Петя снова вышел. Мария Федоровна несколько секунд стояла как бы в забытьи, слепо устремив взгляд на развернутый этюд. Ее поразило, как дорог Пете был отец, как бережно он хранил в памяти каждое его слово. Да и выговаривал он эти слова по-отцовски — твердо, с застенчивой усмешкой. Петя показался ей значительно взрослее не только того Пети, которого она знала всегда, но и взрослее того Пети, который, вернувшись из города, заплакал и сказал: «Мама, мы сдали город!..» Ей было неловко, — как это она сама не догадалась, что надо спрятать все книги, которые покупал отец. Разве можно было оставлять хотя бы одну книгу Ленина и Сталина?.. Разве можно было оставлять книги Плеханова, Крамского, Стасова, Фадеева, Серафимовича? В каждой из этих книг было то, что сближало людей, учило их быть хозяевами жизни на земле. Значит, фашисты их сожгут. Петя сейчас оказался опытней и тверже ее. Это было хорошо, но это же и пугало Марию Федоровну. Сын мог сделать шаг, опасный для его жизни. Она знала — Петю, как и его отца, сдерживать надо осторожно, иначе он выйдет из повиновения.

— Петя, — обратилась она к сыну, когда он снова пришел за связанными и приготовленными книгами, — ты, сынок, все-таки посмотри, что там, в Первомайском, делается. Пойди как есть, в галстуке, — виновато улыбнулась мать. — Ты только воротник пальто приподними — и все…

— Мама, давай уж кончим дело.

— Хорошо. Но после обязательно сбегай туда.

— Обязательно, мама, схожу и сделаю так, как ты сказала. — И Петя ушел с ласковой, снисходительной улыбкой.

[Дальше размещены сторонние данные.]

-- pv_equiv track=rewrite | github.com/tomaasz/ocr-dashboard-v3 | app/routes/dashboard.py | _count_process_names
-- ===== SOURCE A (Python) =====
-- def _browser_process_patterns() -> tuple[str, ...]:
--     return (
--         "chrome",
--         "chromium",
--         "chrome-headless",
--         "chrome-headless-shell",
--         "google-chrome",
--         "msedge",
--         "firefox",
--         "WebKitWebProcess",
--         "WebKitNetworkProcess",
--     )
--
-- def _count_process_names(output: str) -> int:
--     patterns = _browser_process_patterns()
--     count = 0
--     for line in output.splitlines():
--         name = line.strip()
--         if not name:
--             continue
--         for pattern in patterns:
--             if name == pattern:
--                 count += 1
--                 break
--     return count
-- ===== SOURCE B (Python) =====
-- def _browser_process_patterns():
--     return (
--         "chrome",
--         "chromium",
--         "chrome-headless",
--         "chrome-headless-shell",
--         "google-chrome",
--         "msedge",
--         "firefox",
--         "WebKitWebProcess",
--         "WebKitNetworkProcess",
--     )
--
-- def _count_process_names(output: str) -> int:
--     counts = {}
--     for line in output.splitlines():
--         name = line.strip()
--         if name:
--             counts[name] = counts.get(name, 0) + 1
--     return sum(counts.get(p, 0) for p in _browser_process_patterns())
-- ===== Notes on version B (the rewrite author's own statement) =====
-- stated objective: alternative
-- what changed: B builds a frequency table of non-empty stripped lines in one pass and then sums the table entries for the nine pattern names, removing A's per-line inner scan over the pattern tuple.
import Mathlib
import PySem

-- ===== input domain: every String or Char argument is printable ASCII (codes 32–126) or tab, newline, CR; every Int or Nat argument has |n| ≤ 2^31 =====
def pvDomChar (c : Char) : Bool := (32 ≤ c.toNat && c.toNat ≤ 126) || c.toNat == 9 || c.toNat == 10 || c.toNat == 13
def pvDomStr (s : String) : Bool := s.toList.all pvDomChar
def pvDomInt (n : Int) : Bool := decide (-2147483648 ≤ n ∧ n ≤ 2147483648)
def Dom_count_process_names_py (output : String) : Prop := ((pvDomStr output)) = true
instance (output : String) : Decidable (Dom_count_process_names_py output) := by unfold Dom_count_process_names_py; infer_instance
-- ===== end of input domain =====

-- B replaces A's per-line inner scan over the pattern tuple by a one-pass frequency
-- table of the non-empty stripped lines followed by one lookup per pattern (alternative).

-- ===== PORT A =====
def browserProcessPatterns : List String :=
  ["chrome", "chromium", "chrome-headless", "chrome-headless-shell",
   "google-chrome", "msedge", "firefox", "WebKitWebProcess", "WebKitNetworkProcess"]

-- inner 'for pattern in patterns: if name == pattern: count += 1; break'
def innerScan (name : String) : List String → Int → Int
  | [], count => count
  | p :: rest, count => if name = p then count + 1 else innerScan name rest count

def count_process_names_py (output : String) : Int :=
  (PySem.Str.splitlines output).foldl
    (fun count line =>
      let name := PySem.Str.strip line
      if name = "" then count
      else innerScan name browserProcessPatterns count) 0

-- ===== PORT B =====
def count_process_names_py_alt (output : String) : Int :=
  let counts : PySem.Dict String Int :=
    (PySem.Str.splitlines output).foldl
      (fun d line =>
        let name := PySem.Str.strip line
        if name = "" then d
        else d.insert name (d.getD name 0 + 1)) PySem.Dict.empty
  browserProcessPatterns.foldl (fun acc p => acc + counts.getD p 0) 0

-- ===== PRECONDITION & SPEC =====
def Spec_count_process_names_py (output : String) (out : Int) : Prop := out = count_process_names_py_alt output
instance (output : String) (out : Int) : Decidable (Spec_count_process_names_py output out) := by unfold Spec_count_process_names_py; infer_instance

-- ===== CLAIM (what is proved, stated in full; the proofs are below) =====
def Claim_equal_count_process_names_py : Prop := ∀ (output : String), Dom_count_process_names_py output → Spec_count_process_names_py output (count_process_names_py output)

-- ===== LEMMAS AND PROOFS =====

theorem innerScan_eq (name : String) (pats : List String) (c : Int) :
    innerScan name pats c = c + (if name ∈ pats then 1 else 0) := by
  induction pats generalizing c with
  | nil => simp [innerScan]
  | cons p rest ih =>
    by_cases h : name = p <;> simp [innerScan, h, ih, List.mem_cons]

theorem empty_not_pattern : ("" ∈ browserProcessPatterns) = False := by decide

-- A's fold tallies the stripped lines that are patterns
theorem foldA_eq (lines : List String) (c : Int) :
    lines.foldl
      (fun count line =>
        let name := PySem.Str.strip line
        if name = "" then count
        else innerScan name browserProcessPatterns count) c
    = c + ((lines.map PySem.Str.strip).countP
        (fun n => decide (n ∈ browserProcessPatterns)) : Int) := by
  induction lines generalizing c with
  | nil => simp
  | cons l rest ih =>
    simp only [List.foldl_cons, List.map_cons, List.countP_cons]
    by_cases h : PySem.Str.strip l = ""
    · simp [h, ih, empty_not_pattern]
    · rw [innerScan_eq]
      simp only [h, ih]
      by_cases hm : PySem.Str.strip l ∈ browserProcessPatterns <;>
        simp [hm] <;> omega

-- B's dict loop: lookup of a non-empty key counts its occurrences among stripped lines
theorem foldB_getD (p : String) (hp : p ≠ "") (lines : List String)
    (d : PySem.Dict String Int) :
    ((lines.foldl
        (fun d line =>
          let name := PySem.Str.strip line
          if name = "" then d
          else d.insert name (d.getD name 0 + 1)) d).getD p 0)
    = d.getD p 0 + ((lines.map PySem.Str.strip).countP (· == p) : Int) := by
  induction lines generalizing d with
  | nil => simp
  | cons l rest ih =>
    simp only [List.foldl_cons, List.map_cons, List.countP_cons]
    by_cases h : PySem.Str.strip l = ""
    · simp [h, ih]
      exact hp
    · rw [if_neg h, ih]
      rw [PySem.Dict.getD_insert]
      by_cases he : p = PySem.Str.strip l
      · simp [he]; ring
      · have hne : (PySem.Str.strip l == p) = false := by
          simp; intro hx; exact he hx.symm
        simp [he, hne]

-- indicator sum over a Nodup list
theorem countP_cons_split (p : String) (rest : List String) (hp : p ∉ rest)
    (M : List String) :
    (M.countP (fun n => decide (n ∈ p :: rest)))
    = M.countP (· == p) + M.countP (fun n => decide (n ∈ rest)) := by
  induction M with
  | nil => simp
  | cons x M ih =>
    rw [List.countP_cons, List.countP_cons, List.countP_cons, ih]
    by_cases hx : x = p
    · simp [hx, hp]; omega
    · by_cases hr : x ∈ rest <;> simp [hx, hr] <;> omega

theorem sum_counts (pats : List String) (hnd : pats.Nodup) (M : List String)
    (c : Int) :
    pats.foldl (fun acc p => acc + ((M.countP (· == p)) : Int)) c
    = c + ((M.countP (fun n => decide (n ∈ pats))) : Int) := by
  induction pats generalizing c with
  | nil => simp
  | cons p rest ih =>
    have hp : p ∉ rest := (List.nodup_cons.mp hnd).1
    have hrest : rest.Nodup := (List.nodup_cons.mp hnd).2
    simp only [List.foldl_cons]
    rw [ih hrest, countP_cons_split p rest hp M]
    push_cast ; ring

-- ===== VERDICT (by name: the statement is the Claim_ definition above) =====
theorem count_process_names_py_spec : Claim_equal_count_process_names_py := by
  intro output _
  unfold Spec_count_process_names_py count_process_names_py count_process_names_py_alt
  rw [foldA_eq]
  have hcong :
      browserProcessPatterns.foldl
        (fun acc p =>
          acc + ((PySem.Str.splitlines output).foldl
            (fun d line =>
              let name := PySem.Str.strip line
              if name = "" then d
              else d.insert name (d.getD name 0 + 1)) PySem.Dict.empty).getD p 0) 0
      = browserProcessPatterns.foldl
          (fun acc p =>
            acc + ((((PySem.Str.splitlines output).map PySem.Str.strip).countP (· == p)) : Int)) 0 := by
    apply PySem.List.foldl_congr_mem
    intro acc p hpmem
    have hall : ∀ q ∈ browserProcessPatterns, q ≠ "" := by decide
    have hp : p ≠ "" := hall p hpmem
    rw [foldB_getD p hp]
    simp
  rw [hcong, sum_counts browserProcessPatterns (by decide) _ 0]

«За ним надо следить да следить. Он сделает необдуманный шаг. Он может погибнуть», — подумала Мария Федоровна, подошла к окну и заметила, что Петя был не один. Ему в работе помогали его товарищи, которых она хорошо знала, — Коля Букин и Дима Русинов. Как же они пришли сюда из города?.. Конечно, они пробрались сюда ярами, ползком. Мария Федоровна заметила, что одежда у ребят на локтях и на коленях была в глине, да и шапки были натянуты значительно глубже обычного. Дима о чем-то оживленно рассказывал, рисуя у Пети перед глазами то петли, то вьюном извивающиеся линии. А когда он вытянулся в столбик, закатил под лоб глаза и оттопырил губу, Мария Федоровна безошибочно угадала, что Дима объясняет Пете, как им с Колей удалось прошмыгнуть по ярам мимо зазевавшегося фашистского часового.

Пока Дима обрисовывал случившееся, Коля Букин стоял с кругло открытым ртом, собираясь что-то добавить. Но он не успел этого сделать — минуло время, — оба друга махнули кулаками сверху вниз и засмеялись, глядя Пете в лицо. Весело посмеялся и Петя, и все трое принялись за работу. Однако что-то их беспокоило. Мария Федоровна заметила, что ребята поочередно отрывались от работы, выбегая за сарай и возвращаясь оттуда с недоуменным видом. Но вот, пересекая двор, в сарай стремительно ворвался Зорик, Колина лопоухая собака, у которой одна щека была белая, а другая густо-рыжая. Зорик был доволен, что нашел здесь своих друзей и знакомых, и радостно бросался на них.

Обласкав собаку, ребята работали теперь не отвлекаясь.

Через час Петя зашел на кухню и, уходя оттуда, крикнул матери в гостиную:

— Я привязал тут Зорика. Ты дай ему, мама, поесть и не отпускай. Я пошел к ребятам.

Петя вернулся к товарищам, и они сейчас же все трое вышли из сарая. Мария Федоровна, проследив, как они, разговаривая, медленно скрылись за угол, накинула на плечи черную стеганку и направилась во двор, как будто за дровами. Даже наедине с собой она чувствовала неудобство оттого, что ей приходится выслеживать сына, но боязнь внезапной беды толкала ее на это.